C'est un sport qui pèse deux fois plus que le football en France. Selon une étude menée par l'UNION sport & cycle, le running est pratiqué par plus de 13 millions de Français et représente un énorme marché de 850 millions d'euros par an, à se partager entre les marques. Dans ce marché, au-delà des grands leaders équipementiers, d’autres comme les organisateurs d’événements réussissent à se démarquer. En effet, attirés par ce phénomène de mode, les organisateurs sont en train de chambouler ce marché à travers la multiplication des épreuves, le naming d’événements et leurs professionnalisations grandissantes même si le Covid a marqué un véritable coup d’arrêt pour eux.
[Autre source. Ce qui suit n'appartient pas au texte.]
-- generic loop invariant for a foldl over range(lo, stop)
lemma pvFoldInv {St : Type} (lo stop : Int) (P : Int → St) (body : St → Int → St)
    (H : ∀ i, lo ≤ i → i < stop → body (P i) i = P (i + 1)) :
    ∀ i, lo ≤ i → i ≤ stop → (PySem.List.pyRange i stop 1).foldl body (P i) = P stop := by
  intro i hlo hle
  induction hfuel : (stop - i).toNat generalizing i with
  | zero =>
      have : i = stop := by omega
      subst this
      rw [PySem.List.pyRange_one_eq_nil le_rfl]
      rfl
  | succ fuel ih =>
      have hlt : i < stop := by omega
      rw [PySem.List.pyRange_one_cons hlt, List.foldl_cons, H i hlo hlt]
      exact ih (i + 1) (by omega) (by omega) (by omega)

-- set on a range-map rewrites pointwise
lemma pvSet_range_map {α : Type} (n k : ℕ) (f : ℕ → α) (v : α) :
    ((List.range n).map f).set k v = (List.range n).map (fun k' => if k' = k then v else f k') := by
  apply List.ext_getElem
  · simp
  · intro idx h1 h2
    simp only [List.getElem_set, List.getElem_map, List.getElem_range]
    simp only [List.length_set, List.length_map, List.length_range] at h1
    by_cases h : idx = k
    · subst h; simp
    · simp [h, Ne.symm h]

-- rows as lists
def pvRowW (A : List Int) (MOD : Int) (g i j : ℕ) : List Int :=
  (List.range g).map (fun (k : ℕ) => pvW A MOD i j (k : Int))
def pvRowV (A : List Int) (MOD : Int) (g i j : ℕ) : List Int :=
  (List.range g).map (fun (k : ℕ) => pvV A MOD i j (k : Int))
def pvMatV (A : List Int) (MOD : Int) (g m1 i : ℕ) : List (List Int) :=
  (List.range m1).map (fun j => pvRowV A MOD g i j)

lemma pvTbl_get {α : Type} (n : ℕ) (F : ℕ → List α) (i : Int) (h0 : 0 ≤ i) (h : i < (n : Int)) :
    PySem.List.pyGetD ((List.range n).map F) i [] = F i.toNat := by
  rw [PySem.List.pyGetD_eq_getElem _ _ h0 (by simpa using h)]
  simp

lemma pvRowV_get (A : List Int) (MOD : Int) (g i j : ℕ) (x : Int) (h0 : 0 ≤ x) (h : x < (g : Int)) :
    PySem.List.pyGetD (pvRowV A MOD g i j) x 0 = pvV A MOD i j x := by
  rw [pvRowV, PySem.List.pyGetD_eq_getElem _ _ h0 (by simpa using h)]
  rw [List.getElem_map, List.getElem_range, Int.toNat_of_nonneg h0]

-- A's cells and B's cells are congruent mod MOD (rows i ≥ 1)
lemma pvVW (A : List Int) (MOD : Int) (h0 : 0 ≤ pvA A 0) :
    ∀ (i j : ℕ) (b : Int),
      PySem.Int.mod (pvV A MOD (i+1) j b) MOD = PySem.Int.mod (pvW A MOD (i+1) j b) MOD := by
  intro i
  induction i with
  | zero =>
      intro j
      induction j with
      | zero => intro b; rw [pvV_row0, pvW_row0]
      | succ j ihj =>
          intro b
          have ihj' : ∀ c, PySem.Int.mod (pvV A MOD 1 j c) MOD = PySem.Int.mod (pvW A MOD 1 j c) MOD := ihj
          have hcast : ((j + 1 : ℕ) : Int) = (j : Int) + 1 := by push_cast; ring
          rw [pvW_step, pvmod_mod, pvW_zero, pvV_one, hcast, mul_add, mul_one]
          by_cases hba : b ≥ pvA A 0
          · rw [if_pos hba, zero_add, ← ihj' (b - pvA A 0), pvV_one]
            congr 1
            split_ifs with p q
            · rfl
            · exact absurd (show b - pvA A 0 = pvA A 0 * (j:Int) by linarith) q
            · exact absurd (show b = pvA A 0 * (j:Int) + pvA A 0 by linarith) p
            · rfl
          · have hj : (0:Int) ≤ pvA A 0 * (j : Int) := mul_nonneg h0 (by positivity)
            simp only [ge_iff_le, not_le] at hba
            rw [if_neg (show ¬ b ≥ pvA A 0 from by simp only [ge_iff_le, not_le]; exact hba),
                if_neg (show ¬ b = pvA A 0 * (j:Int) + pvA A 0 from by intro h; linarith)]
            norm_num
  | succ i ihi =>
      intro j
      induction j with
      | zero => intro b; rw [pvV_row0, pvW_row0]
      | succ j ihj =>
          intro b
          have ihi' : ∀ j c, PySem.Int.mod (pvV A MOD (i+1) j c) MOD = PySem.Int.mod (pvW A MOD (i+1) j c) MOD := ihi
          have ihj' : ∀ c, PySem.Int.mod (pvV A MOD (i+2) j c) MOD = PySem.Int.mod (pvW A MOD (i+2) j c) MOD := ihj
          rw [pvV_step, pvW_step, pvmod_mod, pvmod_mod, add_comm]
          refine pvmod_congr_add (ihi' (j+1) b) ?_
          by_cases hba : b ≥ pvA A (i+1)
          · rw [if_pos hba, if_pos hba]
            exact ihj' (b - pvA A (i+1))
          · rw [if_neg hba, if_neg hba]

-- ----- A side -----

-- the rolling pair of matrices: X sits at index c, Y at the other slot (c ∈ {0,1})
def pvDuoAt (c : Int) (X Y : List (List Int)) : List (List (List Int)) :=
  if c = 0 then [X, Y] else [Y, X]

lemma pvDuoAt_get_c (c : Int) (hc : c = 0 ∨ c = 1) (X Y : List (List Int)) :
    PySem.List.pyGetD (pvDuoAt c X Y) c [] = X := by
  rcases hc with h | h <;> subst h <;> rw [pvDuoAt] <;> norm_num <;>
    rw [PySem.List.pyGetD_eq_getElem _ _ (by norm_num) (by norm_num)] <;> rfl

lemma pvDuoAt_get_p (c p : Int) (hcp : (c = 0 ∧ p = 1) ∨ (c = 1 ∧ p = 0)) (X Y : List (List Int)) :
    PySem.List.pyGetD (pvDuoAt c X Y) p [] = Y := by
  rcases hcp with ⟨h1, h2⟩ | ⟨h1, h2⟩ <;> subst h1 <;> subst h2 <;> rw [pvDuoAt] <;> norm_num <;>
    rw [PySem.List.pyGetD_eq_getElem _ _ (by norm_num) (by norm_num)] <;> rfl

lemma pvDuoAt_set_c (c : Int) (hc : c = 0 ∨ c = 1) (X Y V : List (List Int)) :
    PySem.List.pySetD (pvDuoAt c X Y) c V = pvDuoAt c V Y := by
  rcases hc with h | h <;> subst h <;> rw [pvDuoAt, pvDuoAt] <;> norm_num <;>
    rw [PySem.List.pySetD_of_nonneg _ _ (by norm_num)] <;> rfl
Le plus actif est Amaury Sport Organisation (ASO), qui gère de nombreuses courses dont le marathon de Paris qui génère environ 50 millions d'euros de retombées pour ASO. Par ailleurs, on a vu émerger aussi une série de startup très pointues, comme le fabricant lyonnais de tee-shirts connectés Cityzen Sciences ou le breton Overstim.s, spécialiste des compléments nutritionnels. La distribution n'est quant à elle pas en reste. On dénombre environ 240 boutiques spécialisées dans le running en France, un chiffre en hausse permanente.


Cet engouement pour la longue distance prouve que la course à pied est aujourd'hui le sport à la mode.Au-delà de l'argument de la santé, valable pour le sport en général, les raisons de ce succès sont multiples. «C'est la discipline idéale pour les gens pressés puisqu'on peut l'effectuer en une heure douche comprise», explique Renaud Vaschalde, analyste sport au sein du cabinet d'étude NPD. Il ne nécessite ni infrastructure ni inscription, et ne coûte pas très cher. Quoique. A première vue, en effet, faire du running c’est simple et pas cher! Une paire de basket, une bonne dose de motivation, et voilà. En théorie, ce sont les deux seuls éléments nécessaires pour cette pratique. Seulement dans les faits, un coureur dépense en moyenne 524 euros chaque année pour cette passion.Un chiffre hallucinant quand on sait que les français dépensent en moyenne 225 € par an pour leur pratique sportive. La raison d’un tel budget? Pour améliorer leurs performances, les coureurs n'hésitent plus à mettre 180 euros dans une paire de chaussures high-tech et 200 euros dans une montre connectée.


Autre spécificité du marché, le running a réussi à prendre le virage du digital. Tous les coureurs affichent leur parcours, leurs exploits et leur progression sur les réseaux sociaux. En 2020, avec la Covid on a même vu apparaître les courses digitales, une véritable prouesse des organisateurs et un symbole de rebondissement! C'est grâce au digital entre autres que ce sport est devenu un phénomène de société.


La guerre des équipementiers


Chaque année, le marché du running représente 8,2 millions de paires de chaussures vendues soit un chiffre d’affaire de 500 millions d’euros (selon un reportage mené sur le running par Capital). Logiquement, les marques se ruent donc sur ce marché en or et se livre une guerre sans merci. Aujourd’hui, les plus plébiscités par les coureurs sont Nike, Asics, Salomon ou encore Adidas.


L’an passé, Nike a prouvé une nouvelle foisson leadership sur cemarché en sortant une chaussure révolutionnaire qui permet d’améliorer ses performances : la Vaporfly. Comment fonctionne la chaussure magique? Une lame de carbone dans la semelle qui associée à la mousse restitue de l’énergie à chaque appui, un peu comme l’effet d’un ressort. Cela permet au coureur d’économiser de l’énergie, et donc d’améliorer ses performances. Autre avantage, sa légèreté. A l’occasion de la tentative de record du monde organisée par Ineos avec Eliud Kipchoge à Vienne, le kényan était chaussé de la dernière trouvaille du fabricant américain Nike : la Vaporfly. Grâce à cet énorme coup de communication, la marque américaine a inondé le marché mondial au point d’irriter la concurrence. Une sortie qui a bouleversé le monde du running puisqu’aujourd’hui sur les grands marathons, près de 80 % des élites courent avec des Nike Vaporfly. De quoi créer de grandes polémiques au sein de la discipline, parlant de dopage technologique et provocant des modifications de règlement.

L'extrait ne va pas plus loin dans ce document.